▶ [Material for this exercise]:
-- pv_equiv track=rewrite | github.com/razofera/Yeast_Display | hla_screen_knownBinders/hla_screen_cmd.py | find_matching_sequences
-- ===== SOURCE A (Python) =====
-- def find_matching_sequences(fasta_sequences, query_sequences):
--     matched_sequences = {}
--     for header, sequence in fasta_sequences.items():
--         for query in query_sequences:
--             if query in sequence:
--                 matched_sequences[sequence] = header
--                 break
--     return matched_sequences
-- ===== SOURCE B (Python) =====
-- def find_matching_sequences(fasta_sequences, query_sequences):
--     # Sieve: successively filter a worklist of (index, sequence) pairs by each
--     # query (stopping early once it is empty); whatever survives every query is
--     # unmatched, and the result dict is rebuilt in the original fasta order
--     # from everything else.
--     items = list(fasta_sequences.items())
--     unmatched = [(i, pair[1]) for i, pair in enumerate(items)]
--     for query in query_sequences:
--         if not unmatched:
--             break
--         unmatched = [p for p in unmatched if query not in p[1]]
--     leftover = {p[0] for p in unmatched}
--     result = {}
--     for i, (header, sequence) in enumerate(items):
--         if i not in leftover:
--             result[sequence] = header
--     return result
-- ===== Notes on version B (the rewrite author's own statement) =====
-- stated objective: alternative
-- what changed: B transposes the computation into a query-major sieve: it repeatedly filters a shrinking worklist of (index, sequence) pairs by each query (stopping once empty), takes the survivors as the unmatched set, and rebuilds the result dict in one pass over the fasta items, instead of A's per-sequence inner query scan with break.
import Mathlib
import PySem

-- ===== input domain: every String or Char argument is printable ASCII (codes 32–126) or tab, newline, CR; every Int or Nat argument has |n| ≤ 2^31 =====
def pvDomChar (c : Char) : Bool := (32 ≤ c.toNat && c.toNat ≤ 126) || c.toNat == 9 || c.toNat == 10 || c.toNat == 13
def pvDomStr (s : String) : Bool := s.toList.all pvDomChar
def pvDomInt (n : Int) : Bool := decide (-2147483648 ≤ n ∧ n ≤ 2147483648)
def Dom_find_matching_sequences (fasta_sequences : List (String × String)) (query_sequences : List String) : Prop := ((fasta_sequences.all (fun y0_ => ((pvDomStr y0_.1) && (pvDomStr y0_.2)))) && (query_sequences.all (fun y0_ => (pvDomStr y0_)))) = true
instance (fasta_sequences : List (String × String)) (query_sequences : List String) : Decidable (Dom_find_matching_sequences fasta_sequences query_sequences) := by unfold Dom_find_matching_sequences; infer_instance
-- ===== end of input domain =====

-- B replaces A's per-sequence inner query scan (with break) by a query-major sieve:
-- each query filters a shrinking worklist of (index, sequence) pairs; the survivors are the
-- unmatched items, and the result dict is rebuilt in one pass in the original fasta order.

-- ===== PORT A =====
-- inner 'for query in query_sequences: … break' loop of A
def findA_inner (d : PySem.Dict String String) (header sequence : String) : List String → PySem.Dict String String
  | [] => d
  | q :: rest =>
      if PySem.Str.isIn q sequence then d.insert sequence header
      else findA_inner d header sequence rest

def find_matching_sequences (fasta_sequences : List (String × String)) (query_sequences : List String) : List (String × String) :=
  (fasta_sequences.foldl (fun d hs => findA_inner d hs.1 hs.2 query_sequences)
    (PySem.Dict.empty : PySem.Dict String String)).items

-- ===== PORT B =====
-- "unmatched = [p for p in unmatched if query not in p[1]]" per query, with the empty-worklist break
def findB_sieve (unmatched : List (Int × String)) : List String → List (Int × String)
  | [] => unmatched
  | q :: rest =>
      if unmatched.isEmpty then unmatched
      else findB_sieve (unmatched.filter (fun p => !PySem.Str.isIn q p.2)) rest

def find_matching_sequences_alt (fasta_sequences : List (String × String)) (query_sequences : List String) : List (String × String) :=
  let items := fasta_sequences
  let unmatched := findB_sieve ((PySem.List.enumerate items).map (fun p => (p.1, p.2.2))) query_sequences
  let leftover := PySem.Set.ofList (unmatched.map (fun p => p.1))
  ((PySem.List.enumerate items).foldl (fun (d : PySem.Dict String String) p =>
      if !(PySem.Set.contains leftover p.1) then d.insert p.2.2 p.2.1 else d) PySem.Dict.empty).items

-- ===== PRECONDITION & SPEC =====
def Spec_find_matching_sequences (fasta_sequences : List (String × String)) (query_sequences : List String) (out : List (String × String)) : Prop := out = find_matching_sequences_alt fasta_sequences query_sequences
instance (fasta_sequences : List (String × String)) (query_sequences : List String) (out : List (String × String)) : Decidable (Spec_find_matching_sequences fasta_sequences query_sequences out) := by unfold Spec_find_matching_sequences; infer_instance

-- ===== CLAIM (what is proved, stated in full; the proofs are below) =====
def Claim_equal_find_matching_sequences : Prop := ∀ (fasta_sequences : List (String × String)) (query_sequences : List String), Dom_find_matching_sequences fasta_sequences query_sequences → Spec_find_matching_sequences fasta_sequences query_sequences (find_matching_sequences fasta_sequences query_sequences)

-- ===== LEMMAS AND PROOFS =====

-- A's inner break loop inserts iff some query occurs in the sequence
theorem findA_inner_eq (h s : String) : ∀ (qs : List String) (d : PySem.Dict String String),
    findA_inner d h s qs =
      if qs.any (fun q => PySem.Str.isIn q s) then d.insert s h else d := by
  intro qs
  induction qs with
  | nil => intro d; simp [findA_inner]
  | cons q rest ih =>
      intro d
      simp only [findA_inner, List.any_cons, Bool.or_eq_true, ih]
      split_ifs <;> first | rfl | tauto

-- survivors of the sieve are exactly the worklist entries no query occurs in
theorem findB_sieve_mem : ∀ (qs : List String) (un : List (Int × String)) (p : Int × String),
    p ∈ findB_sieve un qs ↔ p ∈ un ∧ ∀ q ∈ qs, PySem.Str.isIn q p.2 = false := by
  intro qs
  induction qs with
  | nil => intro un p; simp [findB_sieve]
  | cons q rest ih =>
      intro un p
      by_cases hu : un.isEmpty = true
      · rw [List.isEmpty_iff] at hu
        subst hu
        simp [findB_sieve]
      · rw [show findB_sieve un (q :: rest) =
            findB_sieve (un.filter (fun p => !PySem.Str.isIn q p.2)) rest by
              simp [findB_sieve, hu]]
        rw [ih, List.mem_filter]
        constructor
        · rintro ⟨⟨hp, hnq⟩, hrest⟩
          refine ⟨hp, fun q' hq' => ?_⟩
          rcases List.mem_cons.mp hq' with rfl | hq'
          · simpa using hnq
          · exact hrest q' hq'
        · rintro ⟨hp, hall⟩
          exact ⟨⟨hp, by simpa using hall q (List.mem_cons_self ..)⟩,
            fun q' hq' => hall q' (List.mem_cons_of_mem _ hq')⟩

-- the rebuild pass over enumerate equals A's direct fold, given that the flag agrees index-wise
theorem rebuild_eq (qs : List String) (M : Int → Bool) :
    ∀ (fs : List (String × String)) (s : Int) (d : PySem.Dict String String),
    (∀ (k : Nat) (hk : k < fs.length), M (s + (k : Int)) = qs.any (fun q => PySem.Str.isIn q (fs[k]'hk).2)) →
    (PySem.List.enumerate fs s).foldl (fun d p => if M p.1 then d.insert p.2.2 p.2.1 else d) d =
      fs.foldl (fun d hs => if qs.any (fun q => PySem.Str.isIn q hs.2) then d.insert hs.2 hs.1 else d) d := by
  intro fs
  induction fs with
  | nil => intro s d _; simp [PySem.List.enumerate_nil]
  | cons x xs ih =>
      intro s d hM
      rw [PySem.List.enumerate_cons, List.foldl_cons, List.foldl_cons]
      have h0 : M s = qs.any (fun q => PySem.Str.isIn q x.2) := by
        have := hM 0 (by simp)
        simpa using this
      rw [h0]
      exact ih (s + 1) _ (fun k hk => by
        have := hM (k + 1) (by simpa using Nat.succ_lt_succ hk)
        push_cast at this ⊢
        rw [show s + 1 + (k : Int) = s + ((k : Int) + 1) by ring]
        simpa using this)

-- ===== VERDICT (by name: the statement is the Claim_ definition above) =====
theorem find_matching_sequences_spec : Claim_equal_find_matching_sequences := by
  intro fs qs _
  unfold Spec_find_matching_sequences find_matching_sequences find_matching_sequences_alt
  simp only [findA_inner_eq]
  set leftover := PySem.Set.ofList
      ((findB_sieve ((PySem.List.enumerate fs).map (fun p => (p.1, p.2.2))) qs).map (fun p => p.1))
    with hleftover
  refine congrArg PySem.Dict.items
    (Eq.symm (rebuild_eq qs (fun i => !(PySem.Set.contains leftover i)) fs 0 PySem.Dict.empty ?_))
  intro k hk
  have hmem : (0 + (k : Int)) ∈ leftover ↔
      ((0 : Int) + (k : Int), (fs[k]'hk).2) ∈
        findB_sieve ((PySem.List.enumerate fs).map (fun p => (p.1, p.2.2))) qs := by
    rw [hleftover, PySem.Set.mem_ofList, List.mem_map]
    constructor
    · rintro ⟨p, hp, hpk⟩
      have hp0 := (findB_sieve_mem qs _ p).mp hp
      obtain ⟨r, hr, hrp⟩ := List.mem_map.mp hp0.1
      obtain ⟨k', hk', rfl⟩ := (PySem.List.mem_enumerate_iff fs 0 r).mp hr
      have hkk : k' = k := by
        subst hrp
        simp only at hpk
        omega
      subst hkk
      subst hrp
      simpa using hp
    · intro hp
      exact ⟨_, hp, rfl⟩
  by_cases hA : qs.any (fun q => PySem.Str.isIn q (fs[k]'hk).2) = true
  · rw [hA, Bool.not_eq_true', ← Bool.not_eq_true, PySem.Set.contains_iff]
    intro hmem'
    have hsurv := (findB_sieve_mem qs _ _).mp (hmem.mp hmem')
    obtain ⟨q, hq, hqin⟩ := List.any_eq_true.mp hA
    have := hsurv.2 q hq
    simp only at this
    rw [hqin] at this
    exact Bool.true_eq_false.mp this
  · rw [eq_false_of_ne_true hA]
    have hall : ∀ q ∈ qs, PySem.Str.isIn q (fs[k]'hk).2 = false := by
      intro q hq
      by_contra hne
      exact hA (List.any_eq_true.mpr ⟨q, hq, by
        cases hb : PySem.Str.isIn q (fs[k]'hk).2
        · exact absurd hb hne
        · rfl⟩)
    have hin : ((0 : Int) + (k : Int), (fs[k]'hk).2) ∈
        findB_sieve ((PySem.List.enumerate fs).map (fun p => (p.1, p.2.2))) qs := by
      refine (findB_sieve_mem qs _ _).mpr ⟨List.mem_map.mpr ⟨((0 : Int) + (k : Int), fs[k]'hk),
        (PySem.List.mem_enumerate_iff fs 0 _).mpr ⟨k, hk, rfl⟩, rfl⟩, fun q hq => hall q hq⟩
    have : PySem.Set.contains leftover (0 + (k : Int)) = true :=
      (PySem.Set.contains_iff _ _).mpr (hmem.mpr hin)
    simpa using this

▶ [Task details]:
Look over the records above and filter for each line with the word "hall".

▶ [Completed task]:
        · rintro ⟨hp, hall⟩
          exact ⟨⟨hp, by simpa using hall q (List.mem_cons_self ..)⟩,
            fun q' hq' => hall q' (List.mem_cons_of_mem _ hq')⟩
    have hall : ∀ q ∈ qs, PySem.Str.isIn q (fs[k]'hk).2 = false := by
        (PySem.List.mem_enumerate_iff fs 0 _).mpr ⟨k, hk, rfl⟩, rfl⟩, fun q hq => hall q hq⟩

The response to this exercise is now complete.